What is needed
From the entries below, please output exactly the lines starting at the one containing "subst this; simp [relPureF] at hd" and ending at the one containing "have h1 := relPure_le", both included.

Data records
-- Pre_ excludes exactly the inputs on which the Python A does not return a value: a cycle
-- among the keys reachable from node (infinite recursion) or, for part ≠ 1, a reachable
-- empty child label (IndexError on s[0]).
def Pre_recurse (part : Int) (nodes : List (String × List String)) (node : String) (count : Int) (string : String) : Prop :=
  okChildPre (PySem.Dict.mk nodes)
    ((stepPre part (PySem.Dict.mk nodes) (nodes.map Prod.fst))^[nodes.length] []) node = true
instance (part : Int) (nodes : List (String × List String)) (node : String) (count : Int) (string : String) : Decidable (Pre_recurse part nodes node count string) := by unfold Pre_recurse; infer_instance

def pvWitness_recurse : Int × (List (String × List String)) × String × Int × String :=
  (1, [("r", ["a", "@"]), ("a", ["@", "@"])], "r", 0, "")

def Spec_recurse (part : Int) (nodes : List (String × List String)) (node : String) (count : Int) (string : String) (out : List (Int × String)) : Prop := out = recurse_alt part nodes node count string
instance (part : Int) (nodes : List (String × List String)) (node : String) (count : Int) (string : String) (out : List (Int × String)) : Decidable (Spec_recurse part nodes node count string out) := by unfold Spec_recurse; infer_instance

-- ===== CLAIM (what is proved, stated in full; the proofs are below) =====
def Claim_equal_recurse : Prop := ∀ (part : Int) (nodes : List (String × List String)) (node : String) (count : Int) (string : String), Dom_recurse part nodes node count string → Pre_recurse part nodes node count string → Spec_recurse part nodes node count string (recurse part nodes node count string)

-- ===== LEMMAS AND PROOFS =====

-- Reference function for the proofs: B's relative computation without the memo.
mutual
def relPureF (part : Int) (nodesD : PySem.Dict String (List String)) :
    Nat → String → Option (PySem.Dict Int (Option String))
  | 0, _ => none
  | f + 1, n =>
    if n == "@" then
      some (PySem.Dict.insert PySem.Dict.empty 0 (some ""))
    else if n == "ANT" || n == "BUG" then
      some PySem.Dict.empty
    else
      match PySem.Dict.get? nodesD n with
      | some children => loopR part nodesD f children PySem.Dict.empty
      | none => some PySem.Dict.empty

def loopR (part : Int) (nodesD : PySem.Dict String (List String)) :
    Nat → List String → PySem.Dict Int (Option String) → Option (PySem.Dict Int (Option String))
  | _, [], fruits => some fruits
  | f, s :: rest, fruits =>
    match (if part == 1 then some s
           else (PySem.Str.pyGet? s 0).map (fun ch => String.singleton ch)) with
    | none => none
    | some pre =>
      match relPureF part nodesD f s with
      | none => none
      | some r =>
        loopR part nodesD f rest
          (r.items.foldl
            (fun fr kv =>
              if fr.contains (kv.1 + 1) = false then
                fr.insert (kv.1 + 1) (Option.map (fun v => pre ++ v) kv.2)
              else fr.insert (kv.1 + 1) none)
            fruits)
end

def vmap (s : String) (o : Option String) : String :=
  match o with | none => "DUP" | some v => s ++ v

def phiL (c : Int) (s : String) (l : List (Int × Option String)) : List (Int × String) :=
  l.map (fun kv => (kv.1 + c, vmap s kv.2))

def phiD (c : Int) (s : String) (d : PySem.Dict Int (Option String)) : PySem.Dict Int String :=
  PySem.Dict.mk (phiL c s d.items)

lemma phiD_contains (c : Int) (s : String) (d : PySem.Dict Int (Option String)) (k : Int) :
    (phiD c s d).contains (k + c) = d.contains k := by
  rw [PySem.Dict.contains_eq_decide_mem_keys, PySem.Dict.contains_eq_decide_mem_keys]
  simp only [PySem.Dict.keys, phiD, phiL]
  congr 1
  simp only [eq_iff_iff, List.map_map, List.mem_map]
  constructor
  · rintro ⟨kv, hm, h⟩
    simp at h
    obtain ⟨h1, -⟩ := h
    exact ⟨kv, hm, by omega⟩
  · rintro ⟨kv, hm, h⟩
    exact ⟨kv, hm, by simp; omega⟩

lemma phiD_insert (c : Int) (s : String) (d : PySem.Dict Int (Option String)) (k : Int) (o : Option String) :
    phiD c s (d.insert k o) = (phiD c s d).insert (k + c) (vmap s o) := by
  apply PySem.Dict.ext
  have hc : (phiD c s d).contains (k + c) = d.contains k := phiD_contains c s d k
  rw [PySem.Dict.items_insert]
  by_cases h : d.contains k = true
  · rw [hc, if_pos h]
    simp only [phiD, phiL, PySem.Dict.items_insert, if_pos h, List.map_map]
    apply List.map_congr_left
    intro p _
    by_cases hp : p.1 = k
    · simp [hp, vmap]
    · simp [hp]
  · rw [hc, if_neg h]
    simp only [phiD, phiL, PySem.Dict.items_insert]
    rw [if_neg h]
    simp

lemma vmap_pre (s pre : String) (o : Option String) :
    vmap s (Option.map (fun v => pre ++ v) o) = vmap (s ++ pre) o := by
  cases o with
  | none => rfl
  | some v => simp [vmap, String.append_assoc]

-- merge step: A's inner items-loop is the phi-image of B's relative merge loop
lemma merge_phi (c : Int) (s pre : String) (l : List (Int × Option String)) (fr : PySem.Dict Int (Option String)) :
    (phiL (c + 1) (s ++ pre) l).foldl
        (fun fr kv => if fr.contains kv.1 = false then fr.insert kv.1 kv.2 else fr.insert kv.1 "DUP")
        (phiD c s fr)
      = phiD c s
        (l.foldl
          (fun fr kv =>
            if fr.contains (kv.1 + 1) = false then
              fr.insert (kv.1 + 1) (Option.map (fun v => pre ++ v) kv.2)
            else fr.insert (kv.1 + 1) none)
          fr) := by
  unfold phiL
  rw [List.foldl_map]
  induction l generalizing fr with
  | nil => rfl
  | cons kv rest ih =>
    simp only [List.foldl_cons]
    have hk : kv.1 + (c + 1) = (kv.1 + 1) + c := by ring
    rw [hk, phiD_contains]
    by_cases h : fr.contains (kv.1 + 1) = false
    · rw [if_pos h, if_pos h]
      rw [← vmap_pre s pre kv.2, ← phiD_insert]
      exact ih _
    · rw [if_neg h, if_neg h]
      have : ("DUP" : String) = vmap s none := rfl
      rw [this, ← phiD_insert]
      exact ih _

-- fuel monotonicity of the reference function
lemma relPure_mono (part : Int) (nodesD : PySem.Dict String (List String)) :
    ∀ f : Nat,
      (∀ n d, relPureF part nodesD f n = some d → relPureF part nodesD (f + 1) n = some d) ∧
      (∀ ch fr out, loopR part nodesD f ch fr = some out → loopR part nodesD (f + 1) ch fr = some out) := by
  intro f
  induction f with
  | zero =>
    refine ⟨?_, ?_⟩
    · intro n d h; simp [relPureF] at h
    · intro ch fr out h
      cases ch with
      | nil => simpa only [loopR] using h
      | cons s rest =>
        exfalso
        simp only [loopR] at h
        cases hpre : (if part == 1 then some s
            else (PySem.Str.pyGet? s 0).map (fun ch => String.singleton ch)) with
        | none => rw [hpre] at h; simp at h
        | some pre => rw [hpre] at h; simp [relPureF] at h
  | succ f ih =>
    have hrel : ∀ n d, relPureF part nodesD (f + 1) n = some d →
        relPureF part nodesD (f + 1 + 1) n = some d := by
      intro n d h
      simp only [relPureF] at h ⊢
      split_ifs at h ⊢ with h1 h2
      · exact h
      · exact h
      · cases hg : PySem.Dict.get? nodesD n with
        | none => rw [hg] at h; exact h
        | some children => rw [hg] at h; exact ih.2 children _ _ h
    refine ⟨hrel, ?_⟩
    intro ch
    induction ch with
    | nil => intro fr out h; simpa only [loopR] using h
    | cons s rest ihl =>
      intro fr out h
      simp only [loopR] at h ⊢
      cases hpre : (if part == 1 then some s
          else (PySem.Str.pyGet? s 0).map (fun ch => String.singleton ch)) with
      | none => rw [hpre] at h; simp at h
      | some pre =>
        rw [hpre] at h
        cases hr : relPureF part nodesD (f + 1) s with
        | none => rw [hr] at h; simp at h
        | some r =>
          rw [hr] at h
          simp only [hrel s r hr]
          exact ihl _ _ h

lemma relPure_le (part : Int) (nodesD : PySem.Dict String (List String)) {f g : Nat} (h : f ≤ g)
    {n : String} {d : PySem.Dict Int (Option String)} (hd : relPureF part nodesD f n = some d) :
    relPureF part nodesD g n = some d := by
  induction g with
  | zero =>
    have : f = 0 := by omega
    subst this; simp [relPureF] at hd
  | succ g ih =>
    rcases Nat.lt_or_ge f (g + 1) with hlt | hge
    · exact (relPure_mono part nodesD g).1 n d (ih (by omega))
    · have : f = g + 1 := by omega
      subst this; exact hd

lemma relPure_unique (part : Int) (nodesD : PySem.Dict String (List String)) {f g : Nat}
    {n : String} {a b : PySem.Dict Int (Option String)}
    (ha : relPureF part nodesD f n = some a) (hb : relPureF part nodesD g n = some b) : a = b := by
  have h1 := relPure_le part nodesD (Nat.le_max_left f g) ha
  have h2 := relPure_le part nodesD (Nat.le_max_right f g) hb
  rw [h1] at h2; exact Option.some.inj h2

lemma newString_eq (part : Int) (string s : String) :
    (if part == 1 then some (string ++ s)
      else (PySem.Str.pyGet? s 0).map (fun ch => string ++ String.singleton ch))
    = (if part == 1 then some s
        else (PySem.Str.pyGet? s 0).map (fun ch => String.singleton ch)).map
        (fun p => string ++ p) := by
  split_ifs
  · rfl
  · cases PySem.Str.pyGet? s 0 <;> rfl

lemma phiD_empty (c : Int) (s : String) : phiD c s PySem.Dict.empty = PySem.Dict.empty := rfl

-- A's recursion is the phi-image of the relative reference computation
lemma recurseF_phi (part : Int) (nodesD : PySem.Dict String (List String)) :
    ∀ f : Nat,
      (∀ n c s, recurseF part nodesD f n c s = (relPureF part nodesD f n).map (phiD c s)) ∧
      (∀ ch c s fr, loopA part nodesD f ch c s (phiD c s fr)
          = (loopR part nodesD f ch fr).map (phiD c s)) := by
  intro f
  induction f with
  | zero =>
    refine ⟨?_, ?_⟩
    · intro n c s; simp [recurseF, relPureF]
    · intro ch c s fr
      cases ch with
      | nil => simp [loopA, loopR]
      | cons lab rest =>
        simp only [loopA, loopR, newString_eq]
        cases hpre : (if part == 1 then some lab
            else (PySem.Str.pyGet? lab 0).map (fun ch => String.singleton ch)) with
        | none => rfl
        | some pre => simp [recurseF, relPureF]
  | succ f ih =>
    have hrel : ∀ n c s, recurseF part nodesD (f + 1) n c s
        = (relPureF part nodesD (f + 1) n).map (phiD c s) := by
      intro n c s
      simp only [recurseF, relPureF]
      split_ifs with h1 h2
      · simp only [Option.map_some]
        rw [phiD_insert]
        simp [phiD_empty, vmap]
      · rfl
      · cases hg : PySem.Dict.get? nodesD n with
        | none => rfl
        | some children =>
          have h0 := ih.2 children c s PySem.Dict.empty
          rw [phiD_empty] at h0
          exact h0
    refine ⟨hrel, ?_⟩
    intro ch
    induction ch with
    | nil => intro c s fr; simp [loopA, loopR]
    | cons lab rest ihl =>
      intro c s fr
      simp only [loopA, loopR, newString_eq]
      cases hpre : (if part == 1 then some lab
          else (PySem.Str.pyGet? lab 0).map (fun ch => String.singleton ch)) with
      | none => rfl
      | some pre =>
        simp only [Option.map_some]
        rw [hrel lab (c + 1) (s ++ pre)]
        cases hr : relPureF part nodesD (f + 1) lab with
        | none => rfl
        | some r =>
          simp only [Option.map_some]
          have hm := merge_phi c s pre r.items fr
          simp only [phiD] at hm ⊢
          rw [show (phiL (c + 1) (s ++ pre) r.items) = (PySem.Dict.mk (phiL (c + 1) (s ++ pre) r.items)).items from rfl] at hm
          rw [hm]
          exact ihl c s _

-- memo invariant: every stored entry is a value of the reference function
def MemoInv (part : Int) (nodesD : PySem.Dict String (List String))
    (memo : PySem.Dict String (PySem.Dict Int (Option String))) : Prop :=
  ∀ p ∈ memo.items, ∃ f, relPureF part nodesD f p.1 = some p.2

Exercise answer
    subst this; simp [relPureF] at hd
  | succ g ih =>
    rcases Nat.lt_or_ge f (g + 1) with hlt | hge
    · exact (relPure_mono part nodesD g).1 n d (ih (by omega))
    · have : f = g + 1 := by omega
      subst this; exact hd

lemma relPure_unique (part : Int) (nodesD : PySem.Dict String (List String)) {f g : Nat}
    {n : String} {a b : PySem.Dict Int (Option String)}
    (ha : relPureF part nodesD f n = some a) (hb : relPureF part nodesD g n = some b) : a = b := by
  have h1 := relPure_le part nodesD (Nat.le_max_left f g) ha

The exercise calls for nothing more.